-- pv_equiv track=rewrite | github.com/pypi-data/pypi-mirror-404 | packages/py3plex/py3plex-1.1.3.tar.gz/py3plex-1.1.3/py3plex/dsl_legacy.py | _tokenize_match_pattern
-- ===== SOURCE A (Python) =====
-- from typing import Any, Dict, List, Optional, Set, Tuple, Union
--
-- def _tokenize_match_pattern(pattern_str: str) -> List[str]:
--     """Tokenize a MATCH pattern specifically.
--
--     This handles the Cypher-like pattern syntax:
--     (alias:Label)-[edge:Type]->(alias2:Label2)
--
--     Args:
--         pattern_str: The pattern string to tokenize
--
--     Returns:
--         List of pattern tokens
--     """
--     # Use a more specific pattern for MATCH syntax
--     tokens = []
--     i = 0
--     while i < len(pattern_str):
--         c = pattern_str[i]
--
--         if c.isspace():
--             i += 1
--             continue
--
--         # Edge end with arrow: ]->
--         if pattern_str[i:i+3] == ']->':
--             tokens.append(']-')
--             tokens.append('->')
--             i += 3
--             continue
--
--         # Arrow alone: ->
--         if pattern_str[i:i+2] == '->':
--             tokens.append('->')
--             i += 2
--             continue
--
--         # Edge start: -[
--         if pattern_str[i:i+2] == '-[':
--             tokens.append('-[')
--             i += 2
--             continue
--
--         # Edge end without arrow (just ]-): shouldn't happen normally but handle it
--         if pattern_str[i:i+2] == ']-':
--             tokens.append(']-')
--             i += 2
--             continue
--
--         # Single character tokens
--         if c in '():,':
--             tokens.append(c)
--             i += 1
--             continue
--
--         # Colon
--         if c == ':':
--             tokens.append(':')
--             i += 1
--             continue
--
--         # Identifiers
--         if c.isalpha() or c == '_':
--             j = i
--             while j < len(pattern_str) and (pattern_str[j].isalnum() or pattern_str[j] == '_'):
--                 j += 1
--             tokens.append(pattern_str[i:j])
--             i = j
--             continue
--
--         i += 1
--
--     return tokens
-- ===== SOURCE B (Python) =====
-- import re
--
-- # One master regex whose alternatives, in priority order, are ']->', ']-', '->',
-- # '-[', the single-char tokens, and an ASCII identifier; finditer skips anything
-- # else (whitespace, lone '-', stray symbols).  A ']->' match expands to its two
-- # tokens ']-' and '->'.
-- _TOKEN_RE = re.compile(r"\]->|\]-|->|-\[|[():,]|[A-Za-z_][A-Za-z0-9_]*")
--
-- def _tokenize_match_pattern(pattern_str: str):
--     return [t
--             for m in _TOKEN_RE.finditer(pattern_str)
--             for t in ((']-', '->') if m.group(0) == ']->' else (m.group(0),))]
-- ===== Notes on version B (the rewrite author's own statement) =====
-- stated objective: idiomatic
-- what changed: Replaces A's hand-rolled index/slice ladder (explicit i, per-branch slice comparisons, inner identifier while-loop, a dead duplicate colon branch) by a single master regex of prioritized alternatives scanned once with re.finditer, with the three-character edge-arrow match expanding to its two tokens.
import Mathlib
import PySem

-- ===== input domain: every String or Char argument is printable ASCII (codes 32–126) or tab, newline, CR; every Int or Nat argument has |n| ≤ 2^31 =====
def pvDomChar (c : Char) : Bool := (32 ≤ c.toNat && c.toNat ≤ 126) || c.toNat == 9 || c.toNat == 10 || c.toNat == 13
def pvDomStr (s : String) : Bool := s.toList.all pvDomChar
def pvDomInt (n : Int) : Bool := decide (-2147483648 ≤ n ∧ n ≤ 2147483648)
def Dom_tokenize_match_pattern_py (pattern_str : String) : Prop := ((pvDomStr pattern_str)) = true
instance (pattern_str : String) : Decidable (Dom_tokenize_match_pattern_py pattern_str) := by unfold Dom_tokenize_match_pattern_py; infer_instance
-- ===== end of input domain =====

-- B replaces A's manual index/slice ladder by a single prioritized-alternatives scan
-- (a master regex in Python); objective: idiomatic. Equivalence of return values is proved below.


-- ===== PORT A =====
-- inner while condition: pattern_str[j].isalnum() or pattern_str[j] == '_'
def pvAWordChar (c : Char) : Bool := PySem.Chars.isalnum c || c == '_'

-- A's while loop over index i, transcribed as recursion on the remaining characters
-- (slices pattern_str[i:i+k] become List.take k of the remainder; the inner identifier
-- while loop is the takeWhile/dropWhile of pvAWordChar).
def pvALoop : List Char → List String
  | [] => []
  | c :: rest =>
    if PySem.Chars.isspace c then pvALoop rest
    else if List.take 3 (c :: rest) = [']', '-', '>'] then
      "]-" :: "->" :: pvALoop (List.drop 2 rest)
    else if List.take 2 (c :: rest) = ['-', '>'] then
      "->" :: pvALoop (List.drop 1 rest)
    else if List.take 2 (c :: rest) = ['-', '['] then
      "-[" :: pvALoop (List.drop 1 rest)
    else if List.take 2 (c :: rest) = [']', '-'] then
      "]-" :: pvALoop (List.drop 1 rest)
    else if c ∈ ['(', ')', ':', ','] then
      String.ofList [c] :: pvALoop rest
    else if c = ':' then
      ":" :: pvALoop rest
    else if PySem.Chars.isalpha c || c == '_' then
      String.ofList (c :: List.takeWhile pvAWordChar rest) :: pvALoop (List.dropWhile pvAWordChar rest)
    else pvALoop rest
termination_by cs => cs.length
decreasing_by
  all_goals simp [List.length_drop]
  all_goals first
    | omega
    | exact List.length_dropWhile_le _ _

def tokenize_match_pattern_py (pattern_str : String) : List String :=
  pvALoop pattern_str.toList

-- ===== PORT B =====
-- regex character classes [A-Za-z_] and [A-Za-z0-9_]
def pvBStart (c : Char) : Bool :=
  ('A' ≤ c && c ≤ 'Z') || ('a' ≤ c && c ≤ 'z') || c == '_'
def pvBWord (c : Char) : Bool := pvBStart c || ('0' ≤ c && c ≤ '9')

-- the regex alternatives, tried in priority order at the current position:
-- the matched token(s) and the remainder after the match, or none (finditer skips one char)
def pvBTry (c : Char) (rest : List Char) : Option (List String × List Char) :=
  if c = ']' ∧ List.take 2 rest = ['-', '>'] then some (["]-", "->"], List.drop 2 rest)
  else if c = ']' ∧ List.take 1 rest = ['-'] then some (["]-"], List.drop 1 rest)
  else if c = '-' ∧ List.take 1 rest = ['>'] then some (["->"], List.drop 1 rest)
  else if c = '-' ∧ List.take 1 rest = ['['] then some (["-["], List.drop 1 rest)
  else if c = '(' ∨ c = ')' ∨ c = ':' ∨ c = ',' then some ([String.ofList [c]], rest)
  else if pvBStart c then
    some ([String.ofList (c :: List.takeWhile pvBWord rest)], List.dropWhile pvBWord rest)
  else none

theorem pvBTry_rest_le {c : Char} {rest : List Char} {ts : List String} {r : List Char}
    (h : pvBTry c rest = some (ts, r)) : r.length ≤ rest.length := by
  unfold pvBTry at h
  split_ifs at h <;>
    simp only [Option.some.injEq, Prod.mk.injEq] at h <;>
    rcases h with ⟨-, rfl⟩
  all_goals first
    | simp [List.length_drop]
    | omega
    | exact List.length_dropWhile_le _ _

-- finditer: scan left to right, emitting the first alternative that matches,
-- skipping a character when none does
def pvBLoop : List Char → List String
  | [] => []
  | c :: rest =>
    match h : pvBTry c rest with
    | some (ts, r) => ts ++ pvBLoop r
    | none => pvBLoop rest
termination_by cs => cs.length
decreasing_by
  · exact Nat.lt_succ_of_le (pvBTry_rest_le h)
  · simp

def tokenize_match_pattern_py_alt (pattern_str : String) : List String :=
  pvBLoop pattern_str.toList

-- ===== PRECONDITION & SPEC =====
def Spec_tokenize_match_pattern_py (pattern_str : String) (out : List String) : Prop := out = tokenize_match_pattern_py_alt pattern_str
instance (pattern_str : String) (out : List String) : Decidable (Spec_tokenize_match_pattern_py pattern_str out) := by unfold Spec_tokenize_match_pattern_py; infer_instance

-- ===== CLAIM (what is proved, stated in full; the proofs are below) =====
def Claim_equal_tokenize_match_pattern_py : Prop := ∀ (pattern_str : String), Dom_tokenize_match_pattern_py pattern_str → Spec_tokenize_match_pattern_py pattern_str (tokenize_match_pattern_py pattern_str)

-- ===== LEMMAS AND PROOFS =====

theorem pvStart_eq (c : Char) : (PySem.Chars.isalpha c || c == '_') = pvBStart c := by
  simp only [PySem.Chars.isalpha, PySem.Chars.isupper, PySem.Chars.islower, pvBStart]

theorem pvWord_eq : pvAWordChar = pvBWord := by
  funext c
  simp only [pvAWordChar, pvBWord, pvBStart, PySem.Chars.isalnum, PySem.Chars.isalpha,
    PySem.Chars.isupper, PySem.Chars.islower, PySem.Chars.isdigit]
  rw [Bool.eq_iff_iff]; simp; tauto

theorem pvB_cons_some {c : Char} {rest : List Char} {ts : List String} {r : List Char}
    (hB : pvBTry c rest = some (ts, r)) : pvBLoop (c :: rest) = ts ++ pvBLoop r := by
  rw [pvBLoop]; split <;> simp_all

theorem pvB_cons_none {c : Char} {rest : List Char}
    (hB : pvBTry c rest = none) : pvBLoop (c :: rest) = pvBLoop rest := by
  rw [pvBLoop]; split <;> simp_all

theorem pvBStart_ranges {c : Char} (h : pvBStart c = true) :
    (65 ≤ c.toNat ∧ c.toNat ≤ 90) ∨ (97 ≤ c.toNat ∧ c.toNat ≤ 122) ∨ c.toNat = 95 := by
  simp only [pvBStart, Bool.or_eq_true, Bool.and_eq_true, decide_eq_true_eq, beq_iff_eq] at h
  rcases h with (⟨h1, h2⟩ | ⟨h1, h2⟩) | rfl
  · exact Or.inl ⟨h1, h2⟩
  · exact Or.inr (Or.inl ⟨h1, h2⟩)
  · right; right; rfl

theorem pvBTry_isspace {c : Char} (h : PySem.Chars.isspace c = true) (rest : List Char) :
    pvBTry c rest = none := by
  have hs : c.toNat = 32 ∨ (9 ≤ c.toNat ∧ c.toNat ≤ 13) ∨ (28 ≤ c.toNat ∧ c.toNat ≤ 31) ∨
      c.toNat = 133 ∨ 160 ≤ c.toNat := by
    simp only [PySem.Chars.isspace, Bool.or_eq_true, Bool.and_eq_true, decide_eq_true_eq] at h
    omega
  have h1 : c ≠ ']' := by rintro rfl; exact absurd h (by decide)
  have h2 : c ≠ '-' := by rintro rfl; exact absurd h (by decide)
  have h3 : ¬(c = '(' ∨ c = ')' ∨ c = ':' ∨ c = ',') := by
    rintro (rfl | rfl | rfl | rfl) <;> exact absurd h (by decide)
  have h4 : pvBStart c = false := by
    cases hb : pvBStart c with
    | false => rfl
    | true => exact absurd (pvBStart_ranges hb) (by omega)
  simp [pvBTry, h1, h2, h3, h4]

theorem pvLoops_eq : ∀ (n : Nat) (cs : List Char), cs.length ≤ n → pvALoop cs = pvBLoop cs := by
  intro n
  induction n with
  | zero =>
    intro cs h
    have hnil : cs = [] := List.eq_nil_of_length_eq_zero (Nat.le_zero.mp h)
    subst hnil; simp [pvALoop, pvBLoop]
  | succ n ih =>
    intro cs h
    cases cs with
    | nil => simp [pvALoop, pvBLoop]
    | cons c rest =>
      have hr : rest.length ≤ n := by simpa using h
      rw [pvALoop]
      split_ifs with h1 h2 h3 h4 h5 h6 h7 h8
      · -- whitespace: finditer skips it too
        rw [pvB_cons_none (pvBTry_isspace h1 rest)]; exact ih rest hr
      · -- ']->'
        rw [List.take_succ_cons, List.cons.injEq] at h2
        obtain ⟨rfl, h2'⟩ := h2
        have hB : pvBTry ']' rest = some (["]-", "->"], List.drop 2 rest) := by
          simp [pvBTry, h2']
        rw [pvB_cons_some hB]
        simp only [List.cons_append, List.nil_append, List.cons.injEq, true_and]
        exact ih _ (by simp; omega)
      · -- '->'
        rw [List.take_succ_cons, List.cons.injEq] at h3
        obtain ⟨rfl, h3'⟩ := h3
        have hB : pvBTry '-' rest = some (["->"], List.drop 1 rest) := by
          simp [pvBTry, h3']
        rw [pvB_cons_some hB]
        simp only [List.cons_append, List.nil_append, List.cons.injEq, true_and]
        exact ih _ (by simp; omega)
      · -- '-['
        rw [List.take_succ_cons, List.cons.injEq] at h4
        obtain ⟨rfl, h4'⟩ := h4
        have hB : pvBTry '-' rest = some (["-["], List.drop 1 rest) := by
          simp [pvBTry, h4']
        rw [pvB_cons_some hB]
        simp only [List.cons_append, List.nil_append, List.cons.injEq, true_and]
        exact ih _ (by simp; omega)
      · -- ']-' not followed by '>'
        rw [List.take_succ_cons, List.cons.injEq] at h5
        obtain ⟨rfl, h5'⟩ := h5
        rw [List.take_succ_cons] at h2
        have h2' : List.take 2 rest ≠ ['-', '>'] := fun hx => h2 (by rw [hx])
        have hB : pvBTry ']' rest = some (["]-"], List.drop 1 rest) := by
          simp [pvBTry, h2', h5']
        rw [pvB_cons_some hB]
        simp only [List.cons_append, List.nil_append, List.cons.injEq, true_and]
        exact ih _ (by simp; omega)
      · -- single-char tokens '():,'
        simp only [List.mem_cons, List.not_mem_nil, or_false] at h6
        have hc1 : c ≠ ']' := by rintro rfl; revert h6; decide
        have hc2 : c ≠ '-' := by rintro rfl; revert h6; decide
        have hB : pvBTry c rest = some ([String.ofList [c]], rest) := by
          simp [pvBTry, hc1, hc2, h6]
        rw [pvB_cons_some hB]
        simp only [List.cons_append, List.nil_append, List.cons.injEq, true_and]
        exact ih rest hr
      · -- dead ':' branch: ':' is already in '():,'
        exact absurd (by rw [h7]; simp) h6
      · -- identifier
        have hb : pvBStart c = true := pvStart_eq c ▸ h8
        have hrg := pvBStart_ranges hb
        have hc1 : c ≠ ']' := by
          rintro rfl; have e : (']' : Char).toNat = 93 := rfl; omega
        have hc2 : c ≠ '-' := by
          rintro rfl; have e : ('-' : Char).toNat = 45 := rfl; omega
        have hc3 : ¬(c = '(' ∨ c = ')' ∨ c = ':' ∨ c = ',') := by
          rintro (rfl | rfl | rfl | rfl) <;>
            first
              | (have e : ('(' : Char).toNat = 40 := rfl; omega)
              | (have e : (')' : Char).toNat = 41 := rfl; omega)
              | (have e : (':' : Char).toNat = 58 := rfl; omega)
              | (have e : (',' : Char).toNat = 44 := rfl; omega)
        have hB : pvBTry c rest =
            some ([String.ofList (c :: List.takeWhile pvBWord rest)], List.dropWhile pvBWord rest) := by
          simp [pvBTry, hc1, hc2, hc3, hb]
        rw [pvB_cons_some hB, pvWord_eq]
        simp only [List.cons_append, List.nil_append, List.cons.injEq, true_and]
        exact ih _ (Nat.le_trans (List.length_dropWhile_le _ _) hr)
      · -- anything else is skipped by both
        have hB : pvBTry c rest = none := by
          unfold pvBTry
          split_ifs with g1 g2 g3 g4 g5 g6
          · exact absurd (by rw [List.take_succ_cons, g1.1, g1.2]) h2
          · exact absurd (by rw [List.take_succ_cons, g2.1, g2.2]) h5
          · exact absurd (by rw [List.take_succ_cons, g3.1, g3.2]) h3
          · exact absurd (by rw [List.take_succ_cons, g4.1, g4.2]) h4
          · exact absurd (by simpa using g5) h6
          · exact absurd (pvStart_eq c ▸ g6) h8
          · rfl
        rw [pvB_cons_none hB]; exact ih rest hr

-- ===== VERDICT (by name: the statement is the Claim_ definition above) =====
theorem tokenize_match_pattern_py_spec : Claim_equal_tokenize_match_pattern_py := by
  intro s _
  unfold Spec_tokenize_match_pattern_py tokenize_match_pattern_py tokenize_match_pattern_py_alt
  exact pvLoops_eq s.toList.length s.toList le_rfl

Exercise objective:
In the records above, locate the line that contains "g4.1, g4.2]) h4". Repeat it and every line after it, exactly, and nothing else.

Written solution:
          · exact absurd (by rw [List.take_succ_cons, g4.1, g4.2]) h4
          · exact absurd (by simpa using g5) h6
          · exact absurd (pvStart_eq c ▸ g6) h8
          · rfl
        rw [pvB_cons_none hB]; exact ih rest hr

-- ===== VERDICT (by name: the statement is the Claim_ definition above) =====
theorem tokenize_match_pattern_py_spec : Claim_equal_tokenize_match_pattern_py := by
  intro s _
  unfold Spec_tokenize_match_pattern_py tokenize_match_pattern_py tokenize_match_pattern_py_alt
  exact pvLoops_eq s.toList.length s.toList le_rfl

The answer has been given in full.